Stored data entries
BEGIN

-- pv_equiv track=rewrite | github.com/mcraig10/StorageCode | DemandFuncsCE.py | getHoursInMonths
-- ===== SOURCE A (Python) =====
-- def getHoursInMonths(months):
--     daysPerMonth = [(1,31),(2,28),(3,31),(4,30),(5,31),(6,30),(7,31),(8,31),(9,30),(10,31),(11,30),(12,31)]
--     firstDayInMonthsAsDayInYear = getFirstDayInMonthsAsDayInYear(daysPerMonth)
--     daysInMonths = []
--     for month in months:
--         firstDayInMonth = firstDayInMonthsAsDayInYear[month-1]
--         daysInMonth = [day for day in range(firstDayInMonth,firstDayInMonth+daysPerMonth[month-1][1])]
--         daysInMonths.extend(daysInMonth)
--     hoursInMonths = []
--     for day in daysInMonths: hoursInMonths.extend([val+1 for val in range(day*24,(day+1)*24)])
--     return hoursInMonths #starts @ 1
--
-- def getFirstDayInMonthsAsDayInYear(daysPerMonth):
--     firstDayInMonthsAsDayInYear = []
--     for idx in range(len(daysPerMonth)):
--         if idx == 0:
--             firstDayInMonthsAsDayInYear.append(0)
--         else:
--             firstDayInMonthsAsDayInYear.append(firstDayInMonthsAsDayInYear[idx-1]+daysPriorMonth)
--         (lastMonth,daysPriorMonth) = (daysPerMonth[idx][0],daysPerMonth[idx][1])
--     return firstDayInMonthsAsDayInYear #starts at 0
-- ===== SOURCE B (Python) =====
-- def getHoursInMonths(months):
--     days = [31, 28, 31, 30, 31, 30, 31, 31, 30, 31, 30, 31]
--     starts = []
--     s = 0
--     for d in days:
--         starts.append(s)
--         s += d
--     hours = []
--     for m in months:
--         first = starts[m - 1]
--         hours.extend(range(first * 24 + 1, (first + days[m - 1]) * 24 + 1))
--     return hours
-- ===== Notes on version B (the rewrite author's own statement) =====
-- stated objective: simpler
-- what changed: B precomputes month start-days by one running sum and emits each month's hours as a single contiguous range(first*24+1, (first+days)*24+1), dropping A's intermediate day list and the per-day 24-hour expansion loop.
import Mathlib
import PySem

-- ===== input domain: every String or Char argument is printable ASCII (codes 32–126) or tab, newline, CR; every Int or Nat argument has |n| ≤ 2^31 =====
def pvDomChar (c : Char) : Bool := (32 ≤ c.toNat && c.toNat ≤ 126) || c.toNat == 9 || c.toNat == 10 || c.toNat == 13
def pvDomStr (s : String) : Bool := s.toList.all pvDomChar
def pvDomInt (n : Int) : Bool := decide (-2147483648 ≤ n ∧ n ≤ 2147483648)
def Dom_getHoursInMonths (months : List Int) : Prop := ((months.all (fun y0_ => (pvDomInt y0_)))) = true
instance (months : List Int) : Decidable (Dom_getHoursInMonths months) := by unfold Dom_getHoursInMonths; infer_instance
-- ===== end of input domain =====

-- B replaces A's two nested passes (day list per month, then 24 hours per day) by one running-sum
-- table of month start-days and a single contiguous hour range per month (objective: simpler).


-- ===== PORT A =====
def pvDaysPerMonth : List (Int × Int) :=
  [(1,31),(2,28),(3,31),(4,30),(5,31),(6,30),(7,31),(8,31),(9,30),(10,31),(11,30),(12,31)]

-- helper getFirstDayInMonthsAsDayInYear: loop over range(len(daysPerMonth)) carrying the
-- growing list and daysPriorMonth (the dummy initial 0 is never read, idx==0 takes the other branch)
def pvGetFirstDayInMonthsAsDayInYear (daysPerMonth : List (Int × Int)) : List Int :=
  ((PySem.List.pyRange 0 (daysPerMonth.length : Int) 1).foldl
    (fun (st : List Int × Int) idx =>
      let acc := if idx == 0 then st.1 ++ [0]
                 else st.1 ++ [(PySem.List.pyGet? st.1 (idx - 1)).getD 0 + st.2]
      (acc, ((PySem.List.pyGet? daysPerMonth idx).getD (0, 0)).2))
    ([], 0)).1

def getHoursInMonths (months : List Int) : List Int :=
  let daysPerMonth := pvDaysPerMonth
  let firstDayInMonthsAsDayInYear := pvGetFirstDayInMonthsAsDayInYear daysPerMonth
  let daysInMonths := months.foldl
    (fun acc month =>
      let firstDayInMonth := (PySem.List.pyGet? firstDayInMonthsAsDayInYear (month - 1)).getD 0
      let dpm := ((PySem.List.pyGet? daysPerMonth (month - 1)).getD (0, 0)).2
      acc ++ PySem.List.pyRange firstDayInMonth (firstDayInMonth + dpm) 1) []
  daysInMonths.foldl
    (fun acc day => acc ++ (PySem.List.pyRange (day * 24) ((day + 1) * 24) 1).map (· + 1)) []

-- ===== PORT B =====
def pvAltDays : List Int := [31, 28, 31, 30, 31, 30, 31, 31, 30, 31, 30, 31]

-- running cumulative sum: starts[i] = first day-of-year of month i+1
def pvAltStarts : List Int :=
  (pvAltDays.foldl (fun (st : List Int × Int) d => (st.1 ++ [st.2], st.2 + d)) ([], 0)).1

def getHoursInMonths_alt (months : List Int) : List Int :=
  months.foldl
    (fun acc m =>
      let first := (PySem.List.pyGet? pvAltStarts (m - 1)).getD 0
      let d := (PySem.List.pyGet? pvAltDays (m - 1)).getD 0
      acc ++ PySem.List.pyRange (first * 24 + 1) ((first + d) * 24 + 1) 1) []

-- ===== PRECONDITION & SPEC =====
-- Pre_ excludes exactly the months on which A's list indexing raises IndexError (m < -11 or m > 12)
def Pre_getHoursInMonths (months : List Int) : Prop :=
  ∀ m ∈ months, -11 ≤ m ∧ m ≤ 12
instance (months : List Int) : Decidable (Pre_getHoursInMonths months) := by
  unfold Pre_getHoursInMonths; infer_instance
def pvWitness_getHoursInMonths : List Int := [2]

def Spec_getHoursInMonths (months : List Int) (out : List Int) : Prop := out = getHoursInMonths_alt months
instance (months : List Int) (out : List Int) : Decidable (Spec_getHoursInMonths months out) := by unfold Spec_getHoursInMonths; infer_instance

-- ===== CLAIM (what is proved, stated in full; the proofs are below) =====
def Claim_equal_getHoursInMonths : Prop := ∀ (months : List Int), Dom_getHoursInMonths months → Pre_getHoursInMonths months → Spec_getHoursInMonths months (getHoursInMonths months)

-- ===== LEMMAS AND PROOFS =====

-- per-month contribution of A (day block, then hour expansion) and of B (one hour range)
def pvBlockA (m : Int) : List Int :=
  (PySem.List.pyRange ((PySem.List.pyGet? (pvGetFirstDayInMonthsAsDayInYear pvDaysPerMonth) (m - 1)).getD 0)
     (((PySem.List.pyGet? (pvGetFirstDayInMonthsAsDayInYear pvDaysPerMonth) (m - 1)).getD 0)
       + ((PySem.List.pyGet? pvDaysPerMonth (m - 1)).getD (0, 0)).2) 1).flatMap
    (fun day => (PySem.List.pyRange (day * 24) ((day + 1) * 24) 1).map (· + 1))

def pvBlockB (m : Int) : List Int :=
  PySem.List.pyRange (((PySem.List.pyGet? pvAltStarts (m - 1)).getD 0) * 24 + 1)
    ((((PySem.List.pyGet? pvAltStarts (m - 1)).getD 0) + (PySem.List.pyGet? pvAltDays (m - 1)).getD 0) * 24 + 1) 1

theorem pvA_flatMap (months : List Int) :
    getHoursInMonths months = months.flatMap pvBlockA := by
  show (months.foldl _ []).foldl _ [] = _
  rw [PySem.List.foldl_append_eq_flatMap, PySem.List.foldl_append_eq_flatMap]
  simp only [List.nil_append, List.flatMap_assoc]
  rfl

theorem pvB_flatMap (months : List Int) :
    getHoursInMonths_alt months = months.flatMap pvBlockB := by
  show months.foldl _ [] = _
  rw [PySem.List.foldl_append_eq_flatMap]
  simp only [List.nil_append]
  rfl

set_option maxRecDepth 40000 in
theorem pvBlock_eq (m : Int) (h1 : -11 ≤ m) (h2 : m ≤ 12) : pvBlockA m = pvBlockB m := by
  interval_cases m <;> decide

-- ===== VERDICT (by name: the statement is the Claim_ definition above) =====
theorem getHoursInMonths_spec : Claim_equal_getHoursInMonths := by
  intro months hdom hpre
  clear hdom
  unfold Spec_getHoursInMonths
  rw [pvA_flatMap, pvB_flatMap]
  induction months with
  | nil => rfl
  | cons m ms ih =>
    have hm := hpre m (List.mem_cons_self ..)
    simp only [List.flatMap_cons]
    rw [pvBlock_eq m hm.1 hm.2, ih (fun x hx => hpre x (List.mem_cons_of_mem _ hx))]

END
BEGIN

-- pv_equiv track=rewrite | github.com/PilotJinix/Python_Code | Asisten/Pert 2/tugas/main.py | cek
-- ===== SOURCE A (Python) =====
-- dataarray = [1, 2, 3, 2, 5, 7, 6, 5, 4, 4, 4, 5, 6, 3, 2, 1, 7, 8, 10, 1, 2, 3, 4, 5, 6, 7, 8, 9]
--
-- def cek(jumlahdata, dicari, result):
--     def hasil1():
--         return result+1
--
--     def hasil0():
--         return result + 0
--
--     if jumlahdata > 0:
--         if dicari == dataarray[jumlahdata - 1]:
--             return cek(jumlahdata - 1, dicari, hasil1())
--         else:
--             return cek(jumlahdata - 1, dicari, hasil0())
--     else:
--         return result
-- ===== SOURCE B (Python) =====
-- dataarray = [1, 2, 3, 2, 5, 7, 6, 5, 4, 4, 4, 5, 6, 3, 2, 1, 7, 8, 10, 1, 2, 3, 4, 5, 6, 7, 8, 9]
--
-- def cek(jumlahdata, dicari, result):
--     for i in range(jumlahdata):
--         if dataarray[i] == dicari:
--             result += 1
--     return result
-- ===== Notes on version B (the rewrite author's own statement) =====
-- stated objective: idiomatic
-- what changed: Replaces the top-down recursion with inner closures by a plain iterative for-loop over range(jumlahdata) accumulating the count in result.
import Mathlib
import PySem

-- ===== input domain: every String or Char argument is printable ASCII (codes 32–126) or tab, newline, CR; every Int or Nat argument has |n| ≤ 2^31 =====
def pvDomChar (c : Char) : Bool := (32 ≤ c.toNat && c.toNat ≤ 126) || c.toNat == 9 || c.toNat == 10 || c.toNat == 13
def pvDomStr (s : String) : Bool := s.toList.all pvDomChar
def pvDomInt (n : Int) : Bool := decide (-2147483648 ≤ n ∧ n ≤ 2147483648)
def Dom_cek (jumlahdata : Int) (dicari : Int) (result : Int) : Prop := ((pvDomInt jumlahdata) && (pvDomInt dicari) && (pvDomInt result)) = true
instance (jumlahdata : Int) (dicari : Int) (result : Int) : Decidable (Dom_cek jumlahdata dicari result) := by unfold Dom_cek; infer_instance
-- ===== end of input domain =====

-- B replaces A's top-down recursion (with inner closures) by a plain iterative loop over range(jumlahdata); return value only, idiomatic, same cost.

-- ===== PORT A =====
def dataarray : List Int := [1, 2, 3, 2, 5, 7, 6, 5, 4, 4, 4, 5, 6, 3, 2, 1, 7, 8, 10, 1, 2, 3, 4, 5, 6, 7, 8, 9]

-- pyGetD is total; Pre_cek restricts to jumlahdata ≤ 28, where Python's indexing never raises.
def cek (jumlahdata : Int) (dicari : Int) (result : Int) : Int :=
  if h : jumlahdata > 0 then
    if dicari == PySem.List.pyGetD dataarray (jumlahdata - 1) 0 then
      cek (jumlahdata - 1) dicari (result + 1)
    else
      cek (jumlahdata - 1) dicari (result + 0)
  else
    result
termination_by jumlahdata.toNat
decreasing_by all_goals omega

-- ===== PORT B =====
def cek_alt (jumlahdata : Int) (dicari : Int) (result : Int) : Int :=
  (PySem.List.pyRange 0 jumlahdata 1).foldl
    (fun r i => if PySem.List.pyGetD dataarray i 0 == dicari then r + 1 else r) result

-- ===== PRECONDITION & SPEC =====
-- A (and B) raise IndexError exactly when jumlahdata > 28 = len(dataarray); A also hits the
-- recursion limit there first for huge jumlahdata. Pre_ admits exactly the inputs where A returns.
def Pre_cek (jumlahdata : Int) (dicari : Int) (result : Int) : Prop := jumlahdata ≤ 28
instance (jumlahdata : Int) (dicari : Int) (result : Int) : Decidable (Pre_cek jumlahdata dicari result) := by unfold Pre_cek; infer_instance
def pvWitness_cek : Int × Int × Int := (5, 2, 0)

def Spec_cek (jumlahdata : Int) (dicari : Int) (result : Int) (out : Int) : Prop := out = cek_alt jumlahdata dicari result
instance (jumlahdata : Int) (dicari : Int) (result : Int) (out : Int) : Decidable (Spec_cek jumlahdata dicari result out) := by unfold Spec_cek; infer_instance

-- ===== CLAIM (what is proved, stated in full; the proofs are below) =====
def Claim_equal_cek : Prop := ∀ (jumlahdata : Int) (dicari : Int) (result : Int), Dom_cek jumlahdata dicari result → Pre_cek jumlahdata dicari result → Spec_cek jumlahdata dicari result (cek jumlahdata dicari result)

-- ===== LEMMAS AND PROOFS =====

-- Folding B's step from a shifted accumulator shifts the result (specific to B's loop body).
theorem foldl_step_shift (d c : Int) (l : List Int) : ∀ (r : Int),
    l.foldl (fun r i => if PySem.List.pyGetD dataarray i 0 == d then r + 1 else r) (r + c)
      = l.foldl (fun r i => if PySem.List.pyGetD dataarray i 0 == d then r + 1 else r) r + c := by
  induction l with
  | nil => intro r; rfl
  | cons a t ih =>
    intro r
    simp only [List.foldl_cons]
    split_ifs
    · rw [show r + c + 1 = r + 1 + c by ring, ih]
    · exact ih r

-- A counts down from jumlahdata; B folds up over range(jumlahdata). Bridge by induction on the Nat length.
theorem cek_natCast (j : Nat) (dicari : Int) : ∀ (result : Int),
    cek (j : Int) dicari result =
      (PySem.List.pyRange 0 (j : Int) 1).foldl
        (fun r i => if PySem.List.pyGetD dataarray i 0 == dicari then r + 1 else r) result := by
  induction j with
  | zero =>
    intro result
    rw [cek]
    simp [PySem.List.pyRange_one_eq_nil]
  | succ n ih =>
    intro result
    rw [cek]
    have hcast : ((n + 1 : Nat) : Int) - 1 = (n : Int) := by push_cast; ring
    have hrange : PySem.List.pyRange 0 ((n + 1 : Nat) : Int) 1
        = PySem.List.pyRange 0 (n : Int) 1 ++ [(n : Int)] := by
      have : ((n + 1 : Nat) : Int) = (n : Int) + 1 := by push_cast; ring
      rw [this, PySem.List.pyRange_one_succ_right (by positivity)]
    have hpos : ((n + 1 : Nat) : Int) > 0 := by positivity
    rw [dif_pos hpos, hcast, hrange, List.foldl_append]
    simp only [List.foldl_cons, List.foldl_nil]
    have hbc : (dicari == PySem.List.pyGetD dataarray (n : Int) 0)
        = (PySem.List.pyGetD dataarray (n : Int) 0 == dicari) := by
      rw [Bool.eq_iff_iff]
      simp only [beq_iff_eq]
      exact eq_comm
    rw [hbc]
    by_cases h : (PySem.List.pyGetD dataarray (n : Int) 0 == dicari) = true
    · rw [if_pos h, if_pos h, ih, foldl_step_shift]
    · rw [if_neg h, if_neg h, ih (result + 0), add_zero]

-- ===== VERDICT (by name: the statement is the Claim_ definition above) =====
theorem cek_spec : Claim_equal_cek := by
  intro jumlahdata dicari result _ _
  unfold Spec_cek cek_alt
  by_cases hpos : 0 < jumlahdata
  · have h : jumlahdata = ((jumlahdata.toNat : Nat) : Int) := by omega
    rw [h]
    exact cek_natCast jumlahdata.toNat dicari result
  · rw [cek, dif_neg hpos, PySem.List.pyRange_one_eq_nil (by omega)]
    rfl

END

*Your instructions*
Which lines in the data above contain "length"? Show each one.

*Worked solution*
  ((PySem.List.pyRange 0 (daysPerMonth.length : Int) 1).foldl
-- A counts down from jumlahdata; B folds up over range(jumlahdata). Bridge by induction on the Nat length.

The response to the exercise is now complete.